Excerpts on Pachmann

By Alan Walker

Vol. 2, p.306, footnote 12:

. . . But these cases, bad though they are, pale into insignificance beside the farrago of nonsense which was already starting to accumulate around the works of Chopin. . . . As for the F-minor Fantasy, its first two bars, so we learn, illustrate a knock at Chopin's door; the next two, his reply ("Entrez, entrez!"); and the door opens to admit George Sand, Camille Pleyel, Liszt, and others, who arrange themselves around Chopin to the solemn tread of the march. Eventually Sand, with whom he has quarelled, falls on her knees and begs forgiveness.

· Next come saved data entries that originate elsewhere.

-- pv_equiv track=rewrite | github.com/zhengxueqian01/Edit-Verify-Reason | src/chart_agent/core/vision_tool_phase.py | _resolve_line_stroke
-- ===== SOURCE A (Python) =====
-- def _resolve_line_stroke(label: str, legend_map: dict[str, str]) -> str | None:
--     exact = {key.lower(): value for key, value in legend_map.items()}
--     if label.lower() in exact:
--         return exact[label.lower()]
--     for key, value in legend_map.items():
--         lowered = key.lower()
--         target = label.lower()
--         if target in lowered or lowered in target:
--             return value
--     return None
-- ===== SOURCE B (Python) =====
-- def _resolve_line_stroke(label: str, legend_map: dict[str, str]) -> str | None:
--     # Single pass: last-wins exact lowercase match, first-wins substring match.
--     target = label.lower()
--     exact_val = None
--     first_substr = None
--     for key, value in legend_map.items():
--         lowered = key.lower()
--         if lowered == target:
--             exact_val = value
--         if first_substr is None and (target in lowered or lowered in target):
--             first_substr = value
--     return exact_val if exact_val is not None else first_substr
-- ===== Notes on version B (the rewrite author's own statement) =====
-- stated objective: simpler
-- what changed: Replaces A's two phases (build a lowercased dict index, then a second substring scan) by one single pass over the items that maintains a last-wins exact match and a first-wins substring match.
import Mathlib
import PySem

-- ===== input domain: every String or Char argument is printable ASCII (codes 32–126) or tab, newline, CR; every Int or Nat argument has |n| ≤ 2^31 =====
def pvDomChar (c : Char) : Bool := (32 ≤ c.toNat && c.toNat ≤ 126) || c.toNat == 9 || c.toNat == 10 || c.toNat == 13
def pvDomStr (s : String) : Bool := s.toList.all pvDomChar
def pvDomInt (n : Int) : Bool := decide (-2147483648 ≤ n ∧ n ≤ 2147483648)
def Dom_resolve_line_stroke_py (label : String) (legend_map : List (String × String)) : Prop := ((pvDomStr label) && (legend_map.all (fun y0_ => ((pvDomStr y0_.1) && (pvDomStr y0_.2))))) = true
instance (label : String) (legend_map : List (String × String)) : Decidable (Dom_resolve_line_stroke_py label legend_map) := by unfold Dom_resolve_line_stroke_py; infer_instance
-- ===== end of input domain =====

-- B collapses A's two phases (lowercased-dict index + second substring scan) into one
-- pass keeping a last-wins exact match and a first-wins substring match (objective: simpler).


-- ===== PORT A =====
-- the second loop of A: first pair whose lowered key is a substring of target or vice versa
def resolveLoopA (target : String) : List (String × String) → Option String
  | [] => none
  | (key, value) :: rest =>
      let lowered := PySem.Str.lower key
      if PySem.Str.isIn target lowered || PySem.Str.isIn lowered target then some value
      else resolveLoopA target rest

def resolve_line_stroke_py (label : String) (legend_map : List (String × String)) : Option String :=
  let exact : PySem.Dict String String :=
    legend_map.foldl (fun d p => d.insert (PySem.Str.lower p.1) p.2) PySem.Dict.empty
  match exact.get? (PySem.Str.lower label) with
  | some v => some v
  | none => resolveLoopA (PySem.Str.lower label) legend_map

-- ===== PORT B =====
def resolve_line_stroke_py_alt (label : String) (legend_map : List (String × String)) : Option String :=
  let target := PySem.Str.lower label
  let st := legend_map.foldl (fun (st : Option String × Option String) p =>
      let lowered := PySem.Str.lower p.1
      let exactVal := if lowered == target then some p.2 else st.1
      let firstSub :=
        if st.2.isNone && (PySem.Str.isIn target lowered || PySem.Str.isIn lowered target)
        then some p.2 else st.2
      (exactVal, firstSub)) (none, none)
  match st.1 with
  | some v => some v
  | none => st.2

-- ===== PRECONDITION & SPEC =====
def Spec_resolve_line_stroke_py (label : String) (legend_map : List (String × String)) (out : Option String) : Prop := out = resolve_line_stroke_py_alt label legend_map
instance (label : String) (legend_map : List (String × String)) (out : Option String) : Decidable (Spec_resolve_line_stroke_py label legend_map out) := by unfold Spec_resolve_line_stroke_py; infer_instance

-- ===== CLAIM (what is proved, stated in full; the proofs are below) =====
def Claim_equal_resolve_line_stroke_py : Prop := ∀ (label : String) (legend_map : List (String × String)), Dom_resolve_line_stroke_py label legend_map → Spec_resolve_line_stroke_py label legend_map (resolve_line_stroke_py label legend_map)

-- ===== LEMMAS AND PROOFS =====

-- last exact match (value of the last pair whose lowered key equals the target)
def lastExact (t : String) (lm : List (String × String)) : Option String :=
  ((lm.reverse.find? (fun p => PySem.Str.lower p.1 == t)).map (·.2))

-- first substring match
def firstSub (t : String) (lm : List (String × String)) : Option String :=
  ((lm.find? (fun p =>
      PySem.Str.isIn t (PySem.Str.lower p.1) || PySem.Str.isIn (PySem.Str.lower p.1) t)).map (·.2))

theorem lastExact_cons (t : String) (k v : String) (rest : List (String × String)) :
    lastExact t ((k, v) :: rest) =
      match lastExact t rest with
      | some w => some w
      | none => if PySem.Str.lower k == t then some v else none := by
  simp only [lastExact, List.reverse_cons, List.find?_append]
  cases h : (rest.reverse.find? (fun q => PySem.Str.lower q.1 == t)) <;>
    cases hb : (PySem.Str.lower k == t) <;>
      simp [List.find?, hb, h]

theorem dict_foldl_get? (t : String) (lm : List (String × String))
    (d : PySem.Dict String String) :
    (lm.foldl (fun d p => d.insert (PySem.Str.lower p.1) p.2) d).get? t =
      match lastExact t lm with
      | some v => some v
      | none => d.get? t := by
  induction lm generalizing d with
  | nil => simp [lastExact]
  | cons p rest ih =>
      obtain ⟨k, v⟩ := p
      simp only [List.foldl_cons, ih, lastExact_cons]
      cases h : lastExact t rest with
      | some w => simp
      | none =>
          by_cases hk : PySem.Str.lower k == t
          · have hkeq : PySem.Str.lower k = t := by simpa using hk
            simp [hk, hkeq, PySem.Dict.get?_insert_self]
          · have hne : t ≠ PySem.Str.lower k := by
              intro he; exact hk (by simp [he])
            simp [hk, PySem.Dict.get?_insert_of_ne _ _ hne]

theorem loopA_eq_firstSub (t : String) (lm : List (String × String)) :
    resolveLoopA t lm = firstSub t lm := by
  induction lm with
  | nil => simp [resolveLoopA, firstSub]
  | cons p rest ih =>
      obtain ⟨k, v⟩ := p
      simp only [resolveLoopA, firstSub, List.find?]
      cases hb : (PySem.Str.isIn t (PySem.Str.lower k) || PySem.Str.isIn (PySem.Str.lower k) t) <;>
        simp only [hb] <;> simp_all [firstSub, -PySem.Str.isIn_eq]

theorem foldB_inv (t : String) (lm : List (String × String)) (e s : Option String) :
    (lm.foldl (fun (st : Option String × Option String) p =>
      let lowered := PySem.Str.lower p.1
      let exactVal := if lowered == t then some p.2 else st.1
      let firstSubV :=
        if st.2.isNone && (PySem.Str.isIn t lowered || PySem.Str.isIn lowered t)
        then some p.2 else st.2
      (exactVal, firstSubV)) (e, s)) =
      ((match lastExact t lm with | some v => some v | none => e),
       (match s with | some w => some w | none => firstSub t lm)) := by
  induction lm generalizing e s with
  | nil => cases s <;> simp [lastExact, firstSub]
  | cons p rest ih =>
      obtain ⟨k, v⟩ := p
      simp only [List.foldl_cons, ih, lastExact_cons, Prod.mk.injEq]
      refine ⟨?_, ?_⟩
      · cases h : lastExact t rest <;> cases hk : (PySem.Str.lower k == t) <;> simp [hk]
      · cases s with
        | some w => simp
        | none =>
            simp only [Option.isNone_none, Bool.true_and, firstSub, List.find?]
            cases hb : (PySem.Str.isIn t (PySem.Str.lower k) || PySem.Str.isIn (PySem.Str.lower k) t) <;>
              simp only [hb] <;> simp_all [firstSub, -PySem.Str.isIn_eq]

-- ===== VERDICT (by name: the statement is the Claim_ definition above) =====
theorem resolve_line_stroke_py_spec : Claim_equal_resolve_line_stroke_py := by
  intro label lm _
  show resolve_line_stroke_py label lm = resolve_line_stroke_py_alt label lm
  simp only [resolve_line_stroke_py, resolve_line_stroke_py_alt,
    dict_foldl_get?, loopA_eq_firstSub, foldB_inv]
  cases lastExact (PySem.Str.lower label) lm <;>
    simp [PySem.Dict.get?_empty]
-- the union step: A redirects root x to root y, B relabels cv to cu; the invariant survives
lemma inv_union {V : Int} {parent comp : List Int} {e : Int} {b : Nat} {rt φ : Int → Int}
    (inv : KInv V parent comp e b rt φ) {u v : Int}
    (hu0 : 0 ≤ u) (huV : u < V) (hv0 : 0 ≤ v) (hvV : v < V)
    (hne : rt u ≠ rt v) {x y : Int}
    (hxy : (x = rt u ∧ y = rt v) ∨ (x = rt v ∧ y = rt u)) :
    KInv V (PySem.List.pySetD parent x y)
      (comp.map (fun c => if c = pg comp v then pg comp u else c)) (e + 1) (b + 1)
      (fun j => if rt j = x then y else rt j)
      (fun r => if r = y then pg comp u else φ r) := by
  obtain ⟨hpl, hcl, hpr, hchain, hrtr, hphi, hinj, hcard⟩ := inv
  have hVnn : (0:Int) ≤ V := le_of_lt (lt_of_le_of_lt hu0 huV)
  have hrootu : pg parent (rt u) = rt u := by
    obtain ⟨n, _, hc⟩ := hchain u hu0 huV; exact chain_fix hc
  have hrootv : pg parent (rt v) = rt v := by
    obtain ⟨n, _, hc⟩ := hchain v hv0 hvV; exact chain_fix hc
  have hxr : 0 ≤ x ∧ x < V := by
    rcases hxy with ⟨h, _⟩ | ⟨h, _⟩
    · rw [h]; exact hrtr u hu0 huV
    · rw [h]; exact hrtr v hv0 hvV
  have hyr : 0 ≤ y ∧ y < V := by
    rcases hxy with ⟨_, h⟩ | ⟨_, h⟩
    · rw [h]; exact hrtr v hv0 hvV
    · rw [h]; exact hrtr u hu0 huV
  have hxyne : x ≠ y := by
    rcases hxy with ⟨h1, h2⟩ | ⟨h1, h2⟩
    · rw [h1, h2]; exact hne
    · rw [h1, h2]; exact Ne.symm hne
  have hrx : pg parent x = x := by
    rcases hxy with ⟨h, _⟩ | ⟨h, _⟩
    · rw [h]; exact hrootu
    · rw [h]; exact hrootv
  have hry : pg parent y = y := by
    rcases hxy with ⟨_, h⟩ | ⟨_, h⟩
    · rw [h]; exact hrootv
    · rw [h]; exact hrootu
  have hpr' : ∀ j : Int, 0 ≤ j → j < (parent.length : Int) →
      0 ≤ pg parent j ∧ pg parent j < (parent.length : Int) := by
    intro j hj0 hjl
    have hl : (parent.length : Int) = V := by rw [hpl]; omega
    rw [hl] at hjl ⊢
    exact hpr j hj0 hjl
  have hcucv : pg comp u ≠ pg comp v := by
    intro h
    exact hne (hinj u v hu0 huV hv0 hvV (by rw [← hphi u hu0 huV, ← hphi v hv0 hvV]; exact h))
  -- label of j equals pg comp v iff root of j is rt v (and same for u)
  have hlblv : ∀ j : Int, 0 ≤ j → j < V → (pg comp j = pg comp v ↔ rt j = rt v) := by
    intro j hj0 hjV
    constructor
    · intro h
      exact hinj j v hj0 hjV hv0 hvV (by rw [← hphi j hj0 hjV, ← hphi v hv0 hvV]; exact h)
    · intro h; rw [hphi j hj0 hjV, h, ← hphi v hv0 hvV]
  have hlblu : ∀ j : Int, 0 ≤ j → j < V → (pg comp j = pg comp u ↔ rt j = rt u) := by
    intro j hj0 hjV
    constructor
    · intro h
      exact hinj j u hj0 hjV hu0 huV (by rw [← hphi j hj0 hjV, ← hphi u hu0 huV]; exact h)
    · intro h; rw [hphi j hj0 hjV, h, ← hphi u hu0 huV]
  refine ⟨?_, ?_, ?_, ?_, ?_, ?_, ?_, ?_⟩
  · rw [PySem.List.length_pySetD, hpl]
  · rw [List.length_map, hcl]
  · intro j hj0 hjV
    rw [pg_set y hxr.1 (by omega) hj0 (by omega)]
    by_cases h : j = x
    · simp only [if_pos h]; omega
    · simp only [if_neg h]; exact hpr j hj0 hjV
  · intro j hj0 hjV
    obtain ⟨n, hn, hc⟩ := hchain j hj0 hjV
    obtain ⟨m, hm, hc'⟩ := chain_update hxr.1 (by omega) hyr.1 (by omega) hxyne hrx hry hpr'
      hj0 (by omega) hc
    exact ⟨m, by omega, hc'⟩
  · intro j hj0 hjV
    by_cases h : rt j = x
    · simp only [if_pos h]; omega
    · simp only [if_neg h]; exact hrtr j hj0 hjV
  · intro j hj0 hjV
    rw [pg_map_merge hj0 (by rw [hcl]; omega)]
    by_cases h : rt j = x
    · have hx_uv : pg comp j = pg comp u ∨ pg comp j = pg comp v := by
        rcases hxy with ⟨h1, _⟩ | ⟨h1, _⟩
        · exact Or.inl ((hlblu j hj0 hjV).mpr (by rw [h]; exact h1))
        · exact Or.inr ((hlblv j hj0 hjV).mpr (by rw [h]; exact h1))
      simp only [if_pos h, if_true]
      rcases hx_uv with h2 | h2
      · rw [if_neg (by rw [h2]; exact hcucv)]; exact h2
      · rw [if_pos h2]
    · simp only [if_neg h]
      by_cases h2 : rt j = y
      · have hy_uv : pg comp j = pg comp u ∨ pg comp j = pg comp v := by
          rcases hxy with ⟨_, h1⟩ | ⟨_, h1⟩
          · exact Or.inr ((hlblv j hj0 hjV).mpr (by rw [h2]; exact h1))
          · exact Or.inl ((hlblu j hj0 hjV).mpr (by rw [h2]; exact h1))
        simp only [if_pos h2]
        rcases hy_uv with h3 | h3
        · rw [if_neg (by rw [h3]; exact hcucv)]; exact h3
        · rw [if_pos h3]
      · have h3 : pg comp j ≠ pg comp v := by
          intro hcon
          have hrj := (hlblv j hj0 hjV).mp hcon
          rcases hxy with ⟨_, h1⟩ | ⟨h1, _⟩
          · exact h2 (by rw [hrj]; exact h1.symm)
          · exact h (by rw [hrj]; exact h1.symm)
        rw [if_neg h3, if_neg h2]
        exact hphi j hj0 hjV
  · intro j k hj0 hjV hk0 hkV
    -- rt u and rt v are exactly {x, y}
    have hmemu : rt u = x ∨ rt u = y := by
      rcases hxy with ⟨h1, _⟩ | ⟨_, h1⟩
      · exact Or.inl h1.symm
      · exact Or.inr h1.symm
    by_cases h1 : rt j = x <;> by_cases h2 : rt k = x
    · simp only [if_pos h1, if_pos h2]; intro _; trivial

    · simp only [if_pos h1, if_neg h2]
      simp only [if_true]
      intro hφ
      by_cases h3 : rt k = y
      · exact h3.symm
      · rw [if_neg h3] at hφ
        have h4 : pg comp k = pg comp u := by rw [hphi k hk0 hkV, ← hφ]
        have h5 := (hlblu k hk0 hkV).mp h4
        rcases hmemu with h6 | h6
        · exact absurd (by rw [h5]; exact h6) h2
        · exact absurd (by rw [h5]; exact h6) h3
    · simp only [if_pos h2, if_neg h1]
      simp only [if_true]
      intro hφ
      by_cases h3 : rt j = y
      · exact h3
      · rw [if_neg h3] at hφ
        have h4 : pg comp j = pg comp u := by rw [hphi j hj0 hjV, hφ]
        have h5 := (hlblu j hj0 hjV).mp h4
        rcases hmemu with h6 | h6
        · exact absurd (by rw [h5]; exact h6) h1
        · exact absurd (by rw [h5]; exact h6) h3
    · simp only [if_neg h1, if_neg h2]
      by_cases h3 : rt j = y <;> by_cases h4 : rt k = y
      · rw [h3, h4]; intro _; rfl
      · rw [if_pos h3, if_neg h4]
        intro hφ
        have h5 : pg comp k = pg comp u := by rw [hphi k hk0 hkV, ← hφ]
        have h6 := (hlblu k hk0 hkV).mp h5
        rcases hmemu with h7 | h7
        · exact absurd (by rw [h6]; exact h7) h2
        · exact absurd (by rw [h6]; exact h7) h4
      · rw [if_pos h4, if_neg h3]
        intro hφ
        have h5 : pg comp j = pg comp u := by rw [hphi j hj0 hjV, hφ]
        have h6 := (hlblu j hj0 hjV).mp h5
        rcases hmemu with h7 | h7
        · exact absurd (by rw [h6]; exact h7) h1
        · exact absurd (by rw [h6]; exact h7) h3
      · rw [if_neg h3, if_neg h4]
        intro hφ
        exact hinj j k hj0 hjV hk0 hkV hφ
  · have hmem_u : pg comp u ∈ comp := pg_mem hu0 (by rw [hcl]; omega)
    have hmem_v : pg comp v ∈ comp := pg_mem hv0 (by rw [hcl]; omega)
    have := card_merge hmem_u hmem_v hcucv
    omega

lemma mstGo_const {V : Int} {comp : List Int} {total : Int} {a : Int}
    (hcl : comp.length = V.toNat)
    (hall : ∀ c ∈ comp, c = a) :
    ∀ rows : List (List Int), (∀ row ∈ rows, validRowB V row = true) →
    mstGo comp total rows = total := by
  intro rows hv
  induction rows with
  | nil => rfl
  | cons row rest ih =>
    have hrow := hv row (by simp)
    simp only [validRowB, Bool.and_eq_true, decide_eq_true_eq, beq_iff_eq] at hrow
    have hVpos : 0 < V := lt_of_le_of_lt hrow.1.1.1.2 hrow.1.1.2
    have hu : pg comp (pg row 0) ∈ comp := pg_mem hrow.1.1.1.2 (by rw [hcl]; omega)
    have hvm : pg comp (pg row 1) ∈ comp := pg_mem hrow.1.2 (by rw [hcl]; omega)
    have : pg comp (pg row 0) = pg comp (pg row 1) := by
      rw [hall _ hu, hall _ hvm]
    have hcond : ¬ (pg comp (pg row 0) ≠ pg comp (pg row 1)) := by simp [this]
    simp only [mstGo]
    rw [if_neg hcond]
    exact ih (fun r hr => hv r (by simp [hr]))

-- the joint induction: A's while-loop result (summed) equals B's fold, under the invariant
lemma go_eq {V : Int} (hV : 1 ≤ V) (F : Nat) :
    ∀ (rows : List (List Int)) (parent rank comp : List Int) (e total : Int)
      (res : List (List Int)) (b : Nat) (rt φ : Int → Int),
      KInv V parent comp e b rt φ →
      res.foldl (fun acc row => acc + pg row 2) 0 = total →
      (∀ row ∈ rows, validRowB V row = true) →
      b + rows.length < F →
      (kruskalGo V F parent rank e res rows).foldl (fun acc row => acc + pg row 2) 0
        = mstGo comp total rows := by
  intro rows
  induction rows with
  | nil =>
    intro parent rank comp e total res b rt φ inv hacc hv hb
    simpa [kruskalGo, mstGo] using hacc
  | cons row rest ih =>
    intro parent rank comp e total res b rt φ inv hacc hv hb
    have hrow := hv row (by simp)
    simp only [validRowB, Bool.and_eq_true, decide_eq_true_eq, beq_iff_eq] at hrow
    obtain ⟨⟨⟨⟨hlen3, hu0⟩, huV⟩, hv0⟩, hvV⟩ := hrow
    have hbF : b < F := by simp at hb; omega
    have hfu : findA parent (pg row 0) F = rt (pg row 0) := by
      obtain ⟨n, hn, hc⟩ := inv.hchain _ hu0 huV
      exact findA_eq hc F (by omega)
    have hfv : findA parent (pg row 1) F = rt (pg row 1) := by
      obtain ⟨n, hn, hc⟩ := inv.hchain _ hv0 hvV
      exact findA_eq hc F (by omega)
    have hlbl : (pg comp (pg row 0) = pg comp (pg row 1)) ↔ (rt (pg row 0) = rt (pg row 1)) := by
      constructor
      · intro h
        exact inv.hinj _ _ hu0 huV hv0 hvV
          (by rw [← inv.hphi _ hu0 huV, ← inv.hphi _ hv0 hvV, h])
      · intro h
        rw [inv.hphi _ hu0 huV, h, ← inv.hphi _ hv0 hvV]
    by_cases he : e < V - 1
    · by_cases hroots : rt (pg row 0) = rt (pg row 1)
      · -- rejected edge: both sides skip
        have hn1 : ¬ (rt (pg row 0) ≠ rt (pg row 1)) := by simpa using hroots
        have hn2 : ¬ (pg comp (pg row 0) ≠ pg comp (pg row 1)) := by
          simpa using hlbl.mpr hroots
        rw [kruskalGo, mstGo]
        simp only [if_pos he, hfu, hfv]
        rw [if_neg hn1, if_neg hn2]
        exact ih parent rank comp e total res b rt φ inv hacc
          (fun r hr => hv r (by simp [hr])) (by simp at hb ⊢; omega)
      · -- accepted edge
        have hrootu : pg parent (rt (pg row 0)) = rt (pg row 0) := by
          obtain ⟨n, _, hc⟩ := inv.hchain _ hu0 huV; exact chain_fix hc
        have hrootv : pg parent (rt (pg row 1)) = rt (pg row 1) := by
          obtain ⟨n, _, hc⟩ := inv.hchain _ hv0 hvV; exact chain_fix hc
        have hfx : findA parent (rt (pg row 0)) F = rt (pg row 0) :=
          findA_eq (Chain.zero _ hrootu) F (by omega)
        have hfy : findA parent (rt (pg row 1)) F = rt (pg row 1) :=
          findA_eq (Chain.zero _ hrootv) F (by omega)
        have hacc' : (res ++ [[pg row 0, pg row 1, pg row 2]]).foldl
            (fun acc row => acc + pg row 2) 0 = total + pg row 2 := by
          rw [List.foldl_append, hacc]
          rfl
        have hb' : (b + 1) + rest.length < F := by simp at hb; omega
        have hv' : ∀ r ∈ rest, validRowB V r = true := fun r hr => hv r (by simp [hr])
        have hp2 : pg comp (pg row 0) ≠ pg comp (pg row 1) := fun h => hroots (hlbl.mp h)
        rw [kruskalGo, mstGo]
        simp only [if_pos he, hfu, hfv]
        rw [if_pos hroots, if_pos hp2]
        simp only [unionA, hfx, hfy]
        split_ifs with h1 h2
        · exact ih _ rank _ (e+1) (total + pg row 2) _ (b+1) _ _
            (inv_union inv hu0 huV hv0 hvV hroots (Or.inl ⟨rfl, rfl⟩)) hacc' hv' hb'
        · exact ih _ rank _ (e+1) (total + pg row 2) _ (b+1) _ _
            (inv_union inv hu0 huV hv0 hvV hroots (Or.inr ⟨rfl, rfl⟩)) hacc' hv' hb'
        · exact ih _ _ _ (e+1) (total + pg row 2) _ (b+1) _ _
            (inv_union inv hu0 huV hv0 hvV hroots (Or.inr ⟨rfl, rfl⟩)) hacc' hv' hb'
    · -- A's loop has finished (e = V - 1): every vertex shares one label, B only skips
      have hcl := inv.hcl
      have hone : comp.toFinset.card = 1 := by
        have hcard := inv.hcard
        have hpos : 0 < comp.toFinset.card := by
          apply Finset.card_pos.mpr
          have hne : comp ≠ [] := by
            intro h; rw [h] at hcl; simp at hcl; omega
          exact ⟨comp.head hne, List.mem_toFinset.mpr (List.head_mem hne)⟩
        omega
      obtain ⟨a, ha⟩ := Finset.card_eq_one.mp hone
      have hall : ∀ c ∈ comp, c = a := by
        intro c hc
        have : c ∈ comp.toFinset := by simpa using hc
        rw [ha] at this; simpa using this
      rw [kruskalGo, if_neg he, hacc]
      exact (mstGo_const hcl hall (row :: rest) hv).symm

Vladimir de Pachmann used to tell this particular story on the concert stage, before delivering his "interpretation" of the fantasy, and after cheerfully informing the audience that he "got it straight from Liszt." Thus is musical history made. [NN: And thus is it disparaged without providing justification for the disparagement.]

Vol. 3, p.462:

Liszt arrived in Budapest on February 4 [1884]. He heard Rubinstein give a piano recital in the auditorium of the Hungária Hotel on February 16; and the following month he attended a Philharmonic concert especially to hear Vladimir de Pachmann play Chopin's F-minor Piano Concerto. Pachmann never knew that he was in the audience, since Liszt had p.463 hidden himself in a box at the back of the theatre [NN: that hardly constitutes a proof that Pachmann never knew Liszt was in the audience]; he had long since stopped making official appearances at the Philharmonic concerts, with which organisation he was still in contention.10 Both Pachmann and Rubinstein paid tribute to Liszt by performing some of his solo pieces, including Au bord d'une source, which was in the repertoire of both men.

Vol. 3, p.488:

Although the hour was late [on Friday 9 April 1886], Liszt accepted an invitation from the Prince of Wales to go over to Prince's Hall [in London] for the last of the so-called "smoking concerts" of the Royal Amateur Orchestral Society. Liszt sat next to the prince and heard the orchestra play pieces by Beethoven and Rossini. From the standpoint of posterity, the most interesting event of that "smoker" was the appearance of Vladimir de Pachmann playing piano solos by Henselt and Liszt himself. It was, in the words of one reporter, a jovial evening in which the abbé "showed himself thoroughly smoke-proof."23 [Musical Times, May 1, 1886, p.257.]